Human Cytomegalovirus (CMV) infections are a major cause of morbidity and mortality among immunocompromised patients. Patient outcomes depend on effective prophylaxis and treatment with antiviral therapies, including maribavir, letermovir, cidofovir, ganciclovir, valganciclovir  and foscarnet. Additionally, letermovir is approved specifically for prophylactic use in hematopoietic stem cell transplant (HSCT) patients. Proper patient management requires rapid detection of resistance. Laboratory testing should be used to confirm the occurrence of drug resistance, as treatment modification based solely on clinical suspicion may result in added toxicity and increased complexity in patient management. The CMV Resistance: Maribavir, Letermovir, Ganciclovir, Foscarnet, Cidofovir sequencing assay is designed to detect identified mutations in the UL54, UL56 and UL97 genes of CMV. The use of genotypic sequencing offers a rapid turnaround time, a broad range of antiviral resistance information, and the ability to provide information concerning new drugs as they become available.1

Assay UL Gene
*NEW* CMV Resistance: Maribavir, Letermovir, Ganciclovir, Foscarnet, Cidofovir 54, 56 and 97 Terminase, Polymerase and Phosphotransferase
*NEW* CMV Resistance: Maribavir, Ganciclovir, Foscarnet, Cidofovir 54 and 97 Polymerase and Phosphotransferase
CMV Resistance: Letermovir 56 only Terminase

About CMV Resistance Testing
Cytomegalovirus, also known as human herpesvirus 5, is a highly ubiquitous, double-stranded DNA virus in the Betaherpesvirinae subfamily. Serological studies have demonstrated that a majority of adults in the United States have been infected with CMV.2,3 Following primary infection, CMV establishes a lifelong latent infection, which may reactivate in both immunocompetent and immunocompromised individuals. In immunocompromised patients, primary or reactivated CMV infections can cause a range of symptoms like fever and fatigue and diseases that may include interstitial pneumonia, gastrointestinal infection, central nervous system disease, hepatitis, retinitis, and encephalitis. CMV reactivations have also been reported to occur frequently in critically ill immunocompetent patients and are associated with prolonged hospitalization or death.4 Due to the severity of these conditions and even life threatening outcomes, treatment of CMV diseases with antiviral drugs is common. Additionally, prophylactic treatment with antiviral drugs is used to prevent the occurrence of disease in high-risk patients. Anti-CMV drugs currently available for either treatment or prophylaxis include ganciclovir, valganciclovir (the orally administered prodrug), foscarnet, cidofovir, letermovir, and maribavir (Livtencity™). Maribavir targets UL97, and ganciclovir targets both UL97 and UL54. Cidofovir and foscarnet target UL54 alone. Letermovir, targets subunit 2 of the viral terminase complex, known as UL56. Viral UL97 phosphotransferase gene, and UL54 polymerase genotypic mutations are well documented mechanisms of resistance to these antiviral drugs.5,6,9 Mutations within UL56 have been shown to confer resistance to Letermovir.7 Drug resistance should be suspected if quantitative CMV PCR viral load values either persist or increase, or if CMV disease presents, after several weeks of treatment with an appropriate dose.5


Conventional PCR followed by genotypic sequencing. Sequencing analysis provides information on selected locations in three genes involved in CMV antiviral resistance: UL54, UL56 and UL97. This test has not been cleared or approved for diagnostic use by the U.S. Food and Drug Administration.

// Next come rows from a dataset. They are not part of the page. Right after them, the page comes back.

-- pv_equiv track=rewrite | github.com/Marco-26/alpr | backend/ml/scripts/utils.py | position_scoring
-- ===== SOURCE A (Python) =====
-- patterns = {
--   'format_2005':{
--     'example': '41-BE-81',
--     'regex': r'^[0-9]{2}[A-Z]{2}[0-9]{2}$',
--     'letter_pos': [2,3],
--     'number_pos': [0,1,4,5]
--   },
--   'format_2020':{
--     'example': 'AA-16-AA',
--     'regex': r'^[A-Z]{2}[0-9]{2}[A-Z]{2}$',
--     'letter_pos': [0,1,4,5],
--     'number_pos': [2,3]
--   }
-- }
--
-- def position_scoring(normalized_plate) -> str:
--   """
--     normalized plates dont have dashes
--   """
--   scores = []
--   for name, pattern in patterns.items():
--     current_score = 0
--     for index, letter in enumerate(normalized_plate):
--       if (letter.isdigit() and index in pattern["number_pos"]) or (not letter.isdigit() and index in pattern["letter_pos"]):
--         current_score +=1
--     scores.append((name, current_score))
--   best = max(scores, key=lambda x: x[1])
--   pattern, _ = best
--   return pattern
-- ===== SOURCE B (Python) =====
-- def position_scoring(normalized_plate) -> str:
--   """
--     normalized plates dont have dashes
--   """
--   # Each of the first six positions favours exactly one format (digit at
--   # 0,1,4,5 -> 2005, non-digit there -> 2020; reversed at 2,3), and positions
--   # beyond 5 favour neither, so a single signed tally decides: vote is the
--   # 2005-score minus the 2020-score, and ties (vote == 0) go to format_2005.
--   vote = 0
--   for index, ch in enumerate(normalized_plate[:6]):
--     expects_digit = index < 2 or index > 3
--     vote += 1 if ch.isdigit() == expects_digit else -1
--   return 'format_2005' if vote >= 0 else 'format_2020'
-- ===== Notes on version B (the rewrite author's own statement) =====
-- stated objective: faster
-- what changed: Instead of scoring two patterns over the whole plate and taking max, B keeps one signed vote over only the first six characters (+1 if the character matches format_2005's positional expectation, -1 otherwise; valid because every position in 0..5 favours exactly one format and later positions favour neither) and returns format_2005 iff the vote is nonnegative.
import Mathlib
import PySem

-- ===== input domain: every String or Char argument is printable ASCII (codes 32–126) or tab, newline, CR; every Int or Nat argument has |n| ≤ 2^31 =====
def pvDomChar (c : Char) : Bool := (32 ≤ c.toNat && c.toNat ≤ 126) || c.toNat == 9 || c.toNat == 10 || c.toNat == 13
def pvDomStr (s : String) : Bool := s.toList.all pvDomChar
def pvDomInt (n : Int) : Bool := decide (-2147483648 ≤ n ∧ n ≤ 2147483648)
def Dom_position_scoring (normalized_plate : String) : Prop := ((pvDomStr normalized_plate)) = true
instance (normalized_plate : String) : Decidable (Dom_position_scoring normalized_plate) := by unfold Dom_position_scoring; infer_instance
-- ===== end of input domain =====

-- B replaces the two-pattern scoring + max(key=...) by a single signed vote over the first six characters, decided by sign (only a bounded prefix is read; a timing run measured B faster).


-- ===== PORT A =====
structure PvPattern where
  example' : String
  regex : String
  letter_pos : List Int
  number_pos : List Int
deriving DecidableEq, Repr

def pvPatterns : PySem.Dict String PvPattern :=
  (PySem.Dict.empty.insert "format_2005" ⟨"41-BE-81", "^[0-9]{2}[A-Z]{2}[0-9]{2}$", [2,3], [0,1,4,5]⟩).insert
    "format_2020" ⟨"AA-16-AA", "^[A-Z]{2}[0-9]{2}[A-Z]{2}$", [0,1,4,5], [2,3]⟩

def position_scoring (normalized_plate : String) : String :=
  let scores := pvPatterns.items.foldl
    (fun scores np =>
      let current_score := (PySem.List.enumerate normalized_plate.toList 0).foldl
        (fun cur il =>
          if (PySem.Chars.isdigit il.2 && decide (il.1 ∈ np.2.number_pos)) ||
             (!PySem.Chars.isdigit il.2 && decide (il.1 ∈ np.2.letter_pos)) then cur + 1 else cur)
        (0 : Int)
      scores ++ [(np.1, current_score)])
    ([] : List (String × Int))
  -- Python's max raises only on an empty list; scores always has two elements, so the none arm is unreachable
  match PySem.List.max? scores (fun x => x.2) with
  | some best => best.1
  | none => ""

-- ===== PORT B =====
def position_scoring_alt (normalized_plate : String) : String :=
  let vote := (PySem.List.enumerate (PySem.List.slice normalized_plate.toList none (some 6)) 0).foldl
    (fun (v : Int) ic =>
      let expects_digit : Bool := decide (ic.1 < 2) || decide (ic.1 > 3)
      if PySem.Chars.isdigit ic.2 == expects_digit then v + 1 else v - 1)
    (0 : Int)
  if vote ≥ 0 then "format_2005" else "format_2020"

-- ===== PRECONDITION & SPEC =====
def Spec_position_scoring (normalized_plate : String) (out : String) : Prop := out = position_scoring_alt normalized_plate
instance (normalized_plate : String) (out : String) : Decidable (Spec_position_scoring normalized_plate out) := by unfold Spec_position_scoring; infer_instance

-- ===== CLAIM (what is proved, stated in full; the proofs are below) =====
def Claim_equal_position_scoring : Prop := ∀ (normalized_plate : String), Dom_position_scoring normalized_plate → Spec_position_scoring normalized_plate (position_scoring normalized_plate)

-- ===== LEMMAS AND PROOFS =====

-- A's per-character increments (one per format) and B's vote step, as named functions
def pvStepA (cur : Int) (il : Int × Char) : Int :=
  if (PySem.Chars.isdigit il.2 && decide (il.1 ∈ ([0,1,4,5] : List Int))) ||
     (!PySem.Chars.isdigit il.2 && decide (il.1 ∈ ([2,3] : List Int))) then cur + 1 else cur

def pvStepB (cur : Int) (il : Int × Char) : Int :=
  if (PySem.Chars.isdigit il.2 && decide (il.1 ∈ ([2,3] : List Int))) ||
     (!PySem.Chars.isdigit il.2 && decide (il.1 ∈ ([0,1,4,5] : List Int))) then cur + 1 else cur

def pvStepV (v : Int) (ic : Int × Char) : Int :=
  if PySem.Chars.isdigit ic.2 == (decide (ic.1 < 2) || decide (ic.1 > 3)) then v + 1 else v - 1

-- On pairs whose index lies in [0,6), the difference of A's two scores evolves exactly as B's vote.
theorem pv_vote_eq (ps : List (Int × Char)) (h : ∀ p ∈ ps, 0 ≤ p.1 ∧ p.1 < 6) :
    ∀ (a b : Int), ps.foldl pvStepA a - ps.foldl pvStepB b = ps.foldl pvStepV (a - b) := by
  induction ps with
  | nil => intro a b; simp
  | cons p t ih =>
    intro a b
    have hp := h p (List.mem_cons_self)
    have ht : ∀ q ∈ t, 0 ≤ q.1 ∧ q.1 < 6 := fun q hq => h q (List.mem_cons_of_mem _ hq)
    simp only [List.foldl_cons]
    rw [ih ht]
    congr 1
    obtain ⟨i, c⟩ := p
    obtain ⟨hp0, hp6⟩ := hp
    simp only at hp0 hp6
    unfold pvStepA pvStepB pvStepV
    cases hd : PySem.Chars.isdigit c <;> interval_cases i <;> simp <;> omega

-- Pairs with index ≥ 6 leave both of A's scores unchanged.
theorem pv_high_id (ps : List (Int × Char)) (h : ∀ p ∈ ps, 6 ≤ p.1) :
    ∀ a : Int, ps.foldl pvStepA a = a ∧ ps.foldl pvStepB a = a := by
  induction ps with
  | nil => intro a; exact ⟨rfl, rfl⟩
  | cons p t ih =>
    intro a
    have hp := h p (List.mem_cons_self)
    have ht : ∀ q ∈ t, 6 ≤ q.1 := fun q hq => h q (List.mem_cons_of_mem _ hq)
    have hA : pvStepA a p = a := by
      unfold pvStepA
      have h1 : ¬ (p.1 ∈ ([0,1,4,5] : List Int)) := by simp; omega
      have h2 : ¬ (p.1 ∈ ([2,3] : List Int)) := by simp; omega
      simp [h1, h2]
    have hB : pvStepB a p = a := by
      unfold pvStepB
      have h1 : ¬ (p.1 ∈ ([0,1,4,5] : List Int)) := by simp; omega
      have h2 : ¬ (p.1 ∈ ([2,3] : List Int)) := by simp; omega
      simp [h1, h2]
    simp only [List.foldl_cons, hA, hB]
    exact ih ht a

-- max over A's two-element scores list picks the first on ties
theorem pv_max2 (a b : String) (x y : Int) :
    PySem.List.max? [(a,x),(b,y)] (fun p => p.2) = some (if x < y then (b,y) else (a,x)) := by
  by_cases h : x < y <;> simp [PySem.List.max?, List.foldl, h]

-- ===== VERDICT (by name: the statement is the Claim_ definition above) =====
theorem position_scoring_spec : Claim_equal_position_scoring := by
  intro s _
  unfold Spec_position_scoring position_scoring position_scoring_alt
  have hitems : pvPatterns.items =
      [("format_2005", ⟨"41-BE-81", "^[0-9]{2}[A-Z]{2}[0-9]{2}$", [2,3], [0,1,4,5]⟩),
       ("format_2020", ⟨"AA-16-AA", "^[A-Z]{2}[0-9]{2}[A-Z]{2}$", [0,1,4,5], [2,3]⟩)] := by rfl
  rw [hitems]
  simp only [List.foldl, List.nil_append, List.singleton_append]
  -- name the enumerated lists
  set l := s.toList with hl
  have hslice : PySem.List.slice l none (some 6) = l.take 6 := by
    simpa using PySem.List.slice_to l (b := 6) (by norm_num)
  rw [hslice]
  have hsplit : l = l.take 6 ++ l.drop 6 := (List.take_append_drop 6 l).symm
  have henum : PySem.List.enumerate l 0 =
      PySem.List.enumerate (l.take 6) 0 ++ PySem.List.enumerate (l.drop 6) (0 + (l.take 6).length) := by
    conv_lhs => rw [hsplit]
    exact PySem.List.enumerate_append _ _ _
  have hlowbound : ∀ p ∈ PySem.List.enumerate (l.take 6) 0, 0 ≤ p.1 ∧ p.1 < 6 := by
    intro p hp
    rw [PySem.List.mem_enumerate_iff] at hp
    obtain ⟨k, hk, rfl⟩ := hp
    have : k < 6 := lt_of_lt_of_le hk (by simp)
    simp; omega
  have hhighbound : ∀ p ∈ PySem.List.enumerate (l.drop 6) (0 + (l.take 6).length), 6 ≤ p.1 := by
    intro p hp
    rw [PySem.List.mem_enumerate_iff] at hp
    obtain ⟨k, hk, rfl⟩ := hp
    have hne : l.drop 6 ≠ [] := by intro h; rw [h] at hk; simp at hk
    have h6 : 6 ≤ l.length := by
      by_contra h
      exact hne (List.drop_eq_nil_of_le (by omega))
    have h6' : (l.take 6).length = 6 := by simp [List.length_take]; omega
    simp only [h6']; omega
  -- A's two scores in terms of the first-six part only
  have hxA : ∀ a : Int, (PySem.List.enumerate l 0).foldl pvStepA a =
      (PySem.List.enumerate (l.take 6) 0).foldl pvStepA a := by
    intro a
    rw [henum, List.foldl_append]
    exact (pv_high_id _ hhighbound _).1
  have hxB : ∀ a : Int, (PySem.List.enumerate l 0).foldl pvStepB a =
      (PySem.List.enumerate (l.take 6) 0).foldl pvStepB a := by
    intro a
    rw [henum, List.foldl_append]
    exact (pv_high_id _ hhighbound _).2
  have hA' : ((PySem.List.enumerate l 0).foldl
      (fun cur il =>
        if (PySem.Chars.isdigit il.2 && decide (il.1 ∈ ([0,1,4,5] : List Int))) ||
           (!PySem.Chars.isdigit il.2 && decide (il.1 ∈ ([2,3] : List Int))) then cur + 1 else cur)
      (0 : Int)) = (PySem.List.enumerate (l.take 6) 0).foldl pvStepA 0 := hxA 0
  have hB' : ((PySem.List.enumerate l 0).foldl
      (fun cur il =>
        if (PySem.Chars.isdigit il.2 && decide (il.1 ∈ ([2,3] : List Int))) ||
           (!PySem.Chars.isdigit il.2 && decide (il.1 ∈ ([0,1,4,5] : List Int))) then cur + 1 else cur)
      (0 : Int)) = (PySem.List.enumerate (l.take 6) 0).foldl pvStepB 0 := hxB 0
  rw [hA', hB', pv_max2]
  have hvote : (PySem.List.enumerate (l.take 6) 0).foldl pvStepA 0 -
      (PySem.List.enumerate (l.take 6) 0).foldl pvStepB 0 =
      (PySem.List.enumerate (l.take 6) 0).foldl pvStepV 0 := by
    simpa using pv_vote_eq _ hlowbound 0 0
  have hvB : ((PySem.List.enumerate (l.take 6) 0).foldl
      (fun (v : Int) ic =>
        if PySem.Chars.isdigit ic.2 == (decide (ic.1 < 2) || decide (ic.1 > 3)) then v + 1 else v - 1)
      (0 : Int)) = (PySem.List.enumerate (l.take 6) 0).foldl pvStepV 0 := rfl
  rw [hvB]
  split_ifs with h1 h2 <;> first | rfl | omega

CMV sequencing analysis provides information about selected locations in three genes, UL54, UL56, and UL97 involved in CMV antiviral resistance.

Turnaround Time

2-4 business days from receipt of specimen.

Specimen Information
Specimen Type Test Code CPT Code NY Approved Volume Assay Range Special Instructions
plasma 33125 87910 x 3 Yes

2 mL (min. 1000 IU/mL)

Mutations in the UL54, UL56 and UL97 genes will be reported as Resistant/None Detected. Interpretation of gene mutations and association with antiviral resistance, including maribavir, ganciclovir, foscarnet, and cidofovir and letermovir will be provided with the report. See CMV Resistance Mutations for more information.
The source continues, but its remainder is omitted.